Tra le organizzatrici del corteo, Arcidonna ribadisce con forza la sua estraneità agli episodi violenti in una lettera al Riformista. L'associazione, inoltre, punta il dito sull'urgenza di approvare in tempi brevi la legge sulla violenza di genere. La presidente Ajovalasit: "Abbiamo scelto la piazza come luogo di partecipazione, non come campo da dividere in trincee."
Gentile direttore,
ho letto con molto piacere il suo fondo “Ma il vento dell’antipolitica
non c’entra nulla”. In effetti, i soloni che, parlando del corteo
del 24 novembre, hanno fatto riferimento ai furori dell’antipolitica,
hanno solamente – e inutilmente - aggiunto altra carne sul fuoco delle
sterili polemiche. Non ci sarebbe voluto molto, da giornalisti e commentatori
esperti, stigmatizzare subito quanto accaduto nel corso della manifestazione
(i fischi alle ministre Turco e Pollastrini, la “cacciata” della
Prestigiacomo e di alcuni uomini) come un episodio marginale.

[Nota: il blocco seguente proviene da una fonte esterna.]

-- pv_equiv track=rewrite | github.com/rajbarua/hazelcast-simulator | src/inventory.py | _filter_hosts
-- ===== SOURCE A (Python) =====
-- from typing import Optional, List, Dict
--
-- def _filter_hosts(hosts: List[Dict], host_pattern: str) -> List[Dict]:
--     if not host_pattern:
--         return hosts
--
--     tokens = [token for token in host_pattern.split(":") if token]
--     selected_ids = set()
--     host_id_order = []
--
--     def host_id(h):
--         return f"{h.get('public_ip')}|{h.get('groupname')}"
--
--     # If no include token, default to all
--     has_include = any(not t.startswith("!") for t in tokens)
--     if not tokens or not has_include:
--         for h in hosts:
--             hid = host_id(h)
--             selected_ids.add(hid)
--             host_id_order.append(hid)
--
--     for token in tokens:
--         exclude = token.startswith("!")
--         name = token[1:] if exclude else token
--         matching = []
--         if name == "all":
--             matching = hosts
--         else:
--             matching = [h for h in hosts if h.get("groupname") == name]
--
--         if exclude:
--             for h in matching:
--                 hid = host_id(h)
--                 if hid in selected_ids:
--                     selected_ids.remove(hid)
--         else:
--             for h in matching:
--                 hid = host_id(h)
--                 if hid not in selected_ids:
--                     selected_ids.add(hid)
--                     host_id_order.append(hid)
--
--     filtered = []
--     for h in hosts:
--         hid = host_id(h)
--         if hid in selected_ids:
--             filtered.append(h)
--     return filtered
-- ===== SOURCE B (Python) =====
-- from typing import List, Dict
--
-- def _filter_hosts(hosts: List[Dict], host_pattern: str) -> List[Dict]:
--     if not host_pattern:
--         return hosts
--
--     tokens = [t for t in host_pattern.split(":") if t]
--
--     def hid(h):
--         return f"{h.get('public_ip')}|{h.get('groupname')}"
--
--     # One pass over hosts: id list + groupname -> ids index.
--     all_ids = []
--     by_group = {}
--     for h in hosts:
--         i = hid(h)
--         all_ids.append(i)
--         by_group.setdefault(h.get("groupname"), []).append(i)
--
--     selected = set()
--     if all(t.startswith("!") for t in tokens):
--         selected.update(all_ids)
--
--     for t in tokens:
--         if t.startswith("!"):
--             name = t[1:]
--             ids = all_ids if name == "all" else by_group.get(name, [])
--             selected.difference_update(ids)
--         else:
--             ids = all_ids if t == "all" else by_group.get(t, [])
--             selected.update(ids)
--
--     return [h for h in hosts if hid(h) in selected]
-- ===== Notes on version B (the rewrite author's own statement) =====
-- stated objective: alternative
-- what changed: B builds a groupname->ids index and the id list in one pass over hosts, then resolves each token by a dictionary lookup instead of re-scanning the whole host list per token.
import Mathlib
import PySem

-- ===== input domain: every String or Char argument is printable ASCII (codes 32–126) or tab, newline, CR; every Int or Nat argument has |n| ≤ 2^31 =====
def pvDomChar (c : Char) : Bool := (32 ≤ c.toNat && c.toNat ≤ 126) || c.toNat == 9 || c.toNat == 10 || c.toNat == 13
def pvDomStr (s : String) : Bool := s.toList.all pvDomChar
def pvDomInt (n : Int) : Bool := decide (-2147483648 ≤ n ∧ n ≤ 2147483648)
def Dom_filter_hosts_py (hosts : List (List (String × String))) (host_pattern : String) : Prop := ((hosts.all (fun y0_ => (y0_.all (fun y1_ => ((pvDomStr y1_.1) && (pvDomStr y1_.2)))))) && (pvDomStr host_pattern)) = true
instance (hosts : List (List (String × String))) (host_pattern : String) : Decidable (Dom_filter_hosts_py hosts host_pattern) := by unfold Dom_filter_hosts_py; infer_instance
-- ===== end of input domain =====

-- B replaces A's per-token scan of the whole host list by a groupname→ids index built in one pass and per-token lookups (alternative structure; equivalence is about the RETURN value).

-- ===== PORT A =====
-- shared helper: Python's host_id(h) = f"{h.get('public_ip')}|{h.get('groupname')}" (f-string prints None as "None")
def pvHid (h : List (String × String)) : String :=
  (((PySem.Dict.mk h).get? "public_ip").getD "None") ++ "|" ++ (((PySem.Dict.mk h).get? "groupname").getD "None")

-- shared helper: [token for token in host_pattern.split(":") if token]
def pvTokens (host_pattern : String) : List String :=
  ((PySem.Str.split? host_pattern ":").getD []).filter (fun t => t ≠ "")

-- A's default-all population loop: selected_ids.add(hid); host_id_order.append(hid)
def pvInitA (hosts : List (List (String × String))) : PySem.Set String × List String :=
  hosts.foldl (fun (st : PySem.Set String × List String) h =>
    (st.1.add (pvHid h), st.2 ++ [pvHid h])) (PySem.Set.empty, [])

-- A's body of 'for token in tokens'
def pvStepA (hosts : List (List (String × String))) (st : PySem.Set String × List String)
    (token : String) : PySem.Set String × List String :=
  let exclude := PySem.Str.startswith token "!"
  let name := if exclude then PySem.Str.slice token (some 1) none else token
  let matching := if name = "all" then hosts
    else hosts.filter (fun h => (PySem.Dict.mk h).get? "groupname" == some name)
  if exclude then
    matching.foldl (fun (st : PySem.Set String × List String) h =>
      if st.1.contains (pvHid h) then (st.1.discard (pvHid h), st.2) else st) st
  else
    matching.foldl (fun (st : PySem.Set String × List String) h =>
      if !(st.1.contains (pvHid h)) then (st.1.add (pvHid h), st.2 ++ [pvHid h]) else st) st

def filter_hosts_py (hosts : List (List (String × String))) (host_pattern : String) : List (List (String × String)) :=
  if host_pattern = "" then hosts else
  let tokens := pvTokens host_pattern
  let has_include := tokens.any (fun t => !(PySem.Str.startswith t "!"))
  let init := if tokens = [] ∨ has_include = false then pvInitA hosts else (PySem.Set.empty, [])
  let st := tokens.foldl (pvStepA hosts) init
  hosts.filter (fun h => st.1.contains (pvHid h))

-- ===== PORT B =====
-- B's single pass building (all_ids, by_group)
def pvIndexB (hosts : List (List (String × String))) :
    List String × PySem.Dict (Option String) (List String) :=
  hosts.foldl (fun (acc : List String × PySem.Dict (Option String) (List String)) h =>
    let i := pvHid h
    let g := (PySem.Dict.mk h).get? "groupname"
    (acc.1 ++ [i], acc.2.modify g [] (· ++ [i]))) ([], PySem.Dict.empty)

-- B's body of 'for t in tokens'
def pvStepB (all_ids : List String) (by_group : PySem.Dict (Option String) (List String))
    (s : PySem.Set String) (t : String) : PySem.Set String :=
  if PySem.Str.startswith t "!" then
    let name := PySem.Str.slice t (some 1) none
    let ids := if name = "all" then all_ids else by_group.getD (some name) []
    ids.foldl PySem.Set.discard s
  else
    let ids := if t = "all" then all_ids else by_group.getD (some t) []
    PySem.Set.update s ids

def filter_hosts_py_alt (hosts : List (List (String × String))) (host_pattern : String) : List (List (String × String)) :=
  if host_pattern = "" then hosts else
  let tokens := pvTokens host_pattern
  let acc := pvIndexB hosts
  let all_ids := acc.1
  let by_group := acc.2
  let selected0 : PySem.Set String :=
    if tokens.all (fun t => PySem.Str.startswith t "!") then PySem.Set.update PySem.Set.empty all_ids
    else PySem.Set.empty
  let selected := tokens.foldl (pvStepB all_ids by_group) selected0
  hosts.filter (fun h => selected.contains (pvHid h))

-- ===== PRECONDITION & SPEC =====
def Spec_filter_hosts_py (hosts : List (List (String × String))) (host_pattern : String) (out : List (List (String × String))) : Prop := out = filter_hosts_py_alt hosts host_pattern
instance (hosts : List (List (String × String))) (host_pattern : String) (out : List (List (String × String))) : Decidable (Spec_filter_hosts_py hosts host_pattern out) := by unfold Spec_filter_hosts_py; infer_instance

-- ===== CLAIM (what is proved, stated in full; the proofs are below) =====
def Claim_equal_filter_hosts_py : Prop := ∀ (hosts : List (List (String × String))) (host_pattern : String), Dom_filter_hosts_py hosts host_pattern → Spec_filter_hosts_py hosts host_pattern (filter_hosts_py hosts host_pattern)

-- ===== LEMMAS AND PROOFS =====

-- a discard of an absent element is a no-op (PySem.Set.discard is a filter)
theorem pv_discard_of_not_contains {s : PySem.Set String} {x : String}
    (h : s.contains x = false) : s.discard x = s := by
  unfold PySem.Set.discard
  apply List.filter_eq_self.mpr
  intro a ha
  simp only [Bool.not_eq_true', beq_eq_false_iff_ne, ne_eq]
  intro hax
  subst hax
  unfold PySem.Set.contains at h
  simp only [List.contains_eq_mem, decide_eq_false_iff_not] at h
  exact h ha

-- B's one-pass index: all_ids is hosts.map pvHid, by_group the grouping fold
theorem pv_index_spec (hosts : List (List (String × String))) :
    pvIndexB hosts
    = (hosts.map pvHid,
       hosts.foldl (fun (d : PySem.Dict (Option String) (List String)) h =>
         d.modify ((PySem.Dict.mk h).get? "groupname") [] (· ++ [pvHid h])) PySem.Dict.empty) := by
  unfold pvIndexB
  rw [PySem.List.foldl_prod_mk
    (fun a (h : List (String × String)) => a ++ [pvHid h])
    (fun (d : PySem.Dict (Option String) (List String)) h =>
      d.modify ((PySem.Dict.mk h).get? "groupname") [] (· ++ [pvHid h]))]
  rw [PySem.List.foldl_append_singleton_eq_map]
  rw [List.nil_append]

-- the index lists exactly the ids of the hosts of a given groupname
theorem pv_index_getD (hosts : List (List (String × String))) (name : String) :
    (hosts.foldl (fun (d : PySem.Dict (Option String) (List String)) h =>
       d.modify ((PySem.Dict.mk h).get? "groupname") [] (· ++ [pvHid h])) PySem.Dict.empty).getD (some name) []
    = (hosts.filter (fun h => (PySem.Dict.mk h).get? "groupname" == some name)).map pvHid := by
  have h1 : (hosts.foldl (fun (d : PySem.Dict (Option String) (List String)) h =>
       d.modify ((PySem.Dict.mk h).get? "groupname") [] (· ++ [pvHid h])) PySem.Dict.empty)
      = (hosts.map (fun h => ((PySem.Dict.mk h).get? "groupname", pvHid h))).foldl
          (fun d p => d.modify p.1 [] (fun x => x ++ [p.2])) PySem.Dict.empty := by
    rw [List.foldl_map]
  rw [h1, PySem.Dict.getD_foldl_modify_append]
  rw [List.filter_map]
  simp [List.map_map, Function.comp_def]

-- the fst projection of A's include-loop over matching is a Set.update by the matching ids
theorem pv_include_fst (m : List (List (String × String))) (st : PySem.Set String × List String) :
    (m.foldl (fun (st : PySem.Set String × List String) h =>
        if !(st.1.contains (pvHid h)) then (st.1.add (pvHid h), st.2 ++ [pvHid h]) else st) st).1
    = PySem.Set.update st.1 (m.map pvHid) := by
  rw [PySem.Set.update_map_eq_foldl_add]
  induction m generalizing st with
  | nil => rfl
  | cons h t ih =>
    simp only [List.foldl_cons]
    by_cases hc : st.1.contains (pvHid h) = true
    · have hadd : st.1.add (pvHid h) = st.1 := by
        apply PySem.Set.add_of_mem
        exact (PySem.Set.contains_iff _ _).mp hc
      simp only [hc, Bool.not_true, Bool.false_eq_true, if_false, ih, hadd]
    · simp only [Bool.not_eq_true] at hc
      simp only [hc, Bool.not_false, if_true, ih]

-- the fst projection of A's exclude-loop over matching is a fold of discard over the matching ids
theorem pv_exclude_fst (m : List (List (String × String))) (st : PySem.Set String × List String) :
    (m.foldl (fun (st : PySem.Set String × List String) h =>
        if st.1.contains (pvHid h) then (st.1.discard (pvHid h), st.2) else st) st).1
    = (m.map pvHid).foldl PySem.Set.discard st.1 := by
  rw [List.foldl_map]
  induction m generalizing st with
  | nil => rfl
  | cons h t ih =>
    simp only [List.foldl_cons]
    by_cases hc : st.1.contains (pvHid h) = true
    · simp only [hc, if_true, ih]
    · simp only [Bool.not_eq_true] at hc
      simp only [hc, Bool.false_eq_true, if_false, ih, pv_discard_of_not_contains hc]

-- A's initial population (fst) equals B's default-all set
theorem pv_init_fst (hosts : List (List (String × String))) :
    (pvInitA hosts).1 = PySem.Set.update PySem.Set.empty (hosts.map pvHid) := by
  unfold pvInitA
  rw [PySem.Set.update_map_eq_foldl_add]
  rw [PySem.List.foldl_prod_mk (fun (s : PySem.Set String) (h : List (String × String)) => s.add (pvHid h))
    (fun (o : List String) h => o ++ [pvHid h])]

-- the two guards for the default-all population are the same condition
theorem pv_guard_iff (tokens : List String) :
    (tokens = [] ∨ tokens.any (fun t => !(PySem.Str.startswith t "!")) = false)
    ↔ tokens.all (fun t => PySem.Str.startswith t "!") = true := by
  constructor
  · rintro (rfl | h)
    · rfl
    · simp only [List.any_eq_false, Bool.not_eq_true', Bool.not_eq_false] at h
      simpa [List.all_eq_true] using h
  · intro h
    right
    simp only [List.all_eq_true] at h
    simp only [List.any_eq_false, Bool.not_eq_true', Bool.not_eq_false]
    exact h

-- the selected sets agree token by token
theorem pv_selected_eq (hosts : List (List (String × String))) (tokens : List String)
    (stA : PySem.Set String × List String) (sB : PySem.Set String) (hfst : stA.1 = sB) :
    (tokens.foldl (pvStepA hosts) stA).1
    = tokens.foldl (pvStepB (pvIndexB hosts).1 (pvIndexB hosts).2) sB := by
  induction tokens generalizing stA sB with
  | nil => simpa using hfst
  | cons t ts ih =>
    simp only [List.foldl_cons]
    apply ih
    unfold pvStepA pvStepB
    rw [pv_index_spec]
    by_cases hex : PySem.Str.startswith t "!" = true
    · simp only [hex, if_true]
      rw [pv_exclude_fst, hfst]
      by_cases hall : PySem.Str.slice t (some 1) none = "all"
      · simp only [hall, if_true]
      · simp only [hall, if_false, pv_index_getD]
    · simp only [hex, Bool.false_eq_true, if_false]
      rw [pv_include_fst, hfst]
      by_cases hall : t = "all"
      · simp only [hall, if_true]
      · simp only [hall, if_false, pv_index_getD]

-- ===== VERDICT (by name: the statement is the Claim_ definition above) =====
theorem filter_hosts_py_spec : Claim_equal_filter_hosts_py := by
  intro hosts host_pattern _
  unfold Spec_filter_hosts_py filter_hosts_py filter_hosts_py_alt
  by_cases hp : host_pattern = ""
  · simp [hp]
  · simp only [hp, if_false]
    have hinit : (if pvTokens host_pattern = [] ∨ (pvTokens host_pattern).any (fun t => !(PySem.Str.startswith t "!")) = false
          then pvInitA hosts else (PySem.Set.empty, [])).1
        = (if (pvTokens host_pattern).all (fun t => PySem.Str.startswith t "!") then
            PySem.Set.update PySem.Set.empty (pvIndexB hosts).1 else PySem.Set.empty) := by
      rw [pv_index_spec]
      by_cases hg : (pvTokens host_pattern).all (fun t => PySem.Str.startswith t "!") = true
      · rw [if_pos ((pv_guard_iff _).mpr hg), if_pos hg, pv_init_fst]
      · rw [if_neg (fun hc => hg ((pv_guard_iff _).mp hc)), if_neg hg]
    have hsel := pv_selected_eq hosts (pvTokens host_pattern) _ _ hinit
    rw [hsel]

Non occorrono
certo profluvi di parole, litri d’inchiostro e argomentazioni arzigogolate
per capire e far capire che buttare fuori dal corteo gli indesiderati non è
una critica, ma un tentativo maldestro di mettersi in mostra. Chi non l’ha
compreso, ha fatto sicuramente un grande favore ad interessi di parte, quando
sul piatto della democrazia c’era una problematica universale come la
violenza sulle donne.
A Roma, sabato scorso, hanno sfilato 150 mila persone,
tra uomini e donne, studentesse e studenti, centinaia di associazioni e centri
antiviolenza. Non c’erano bandiere né simboli di partiti,
come lei puntualmente ha notato. C’erano frange
di separatiste, è vero, ma c’era anche e soprattutto tanto altro.
C’era un grande movimento civile animato da un unico obiettivo: quello
di dire un “no” categorico alla violenza sulle donne e di chiedere
a gran voce al parlamento di approvare immediatamente una legge per contrastare
questo drammatico fenomeno. E’ stato un corteo “contro” la
violenza, insomma, macchiato purtroppo dalle violente proteste di poche e dalla
cassa di risonanza mediatica che è stata loro concessa.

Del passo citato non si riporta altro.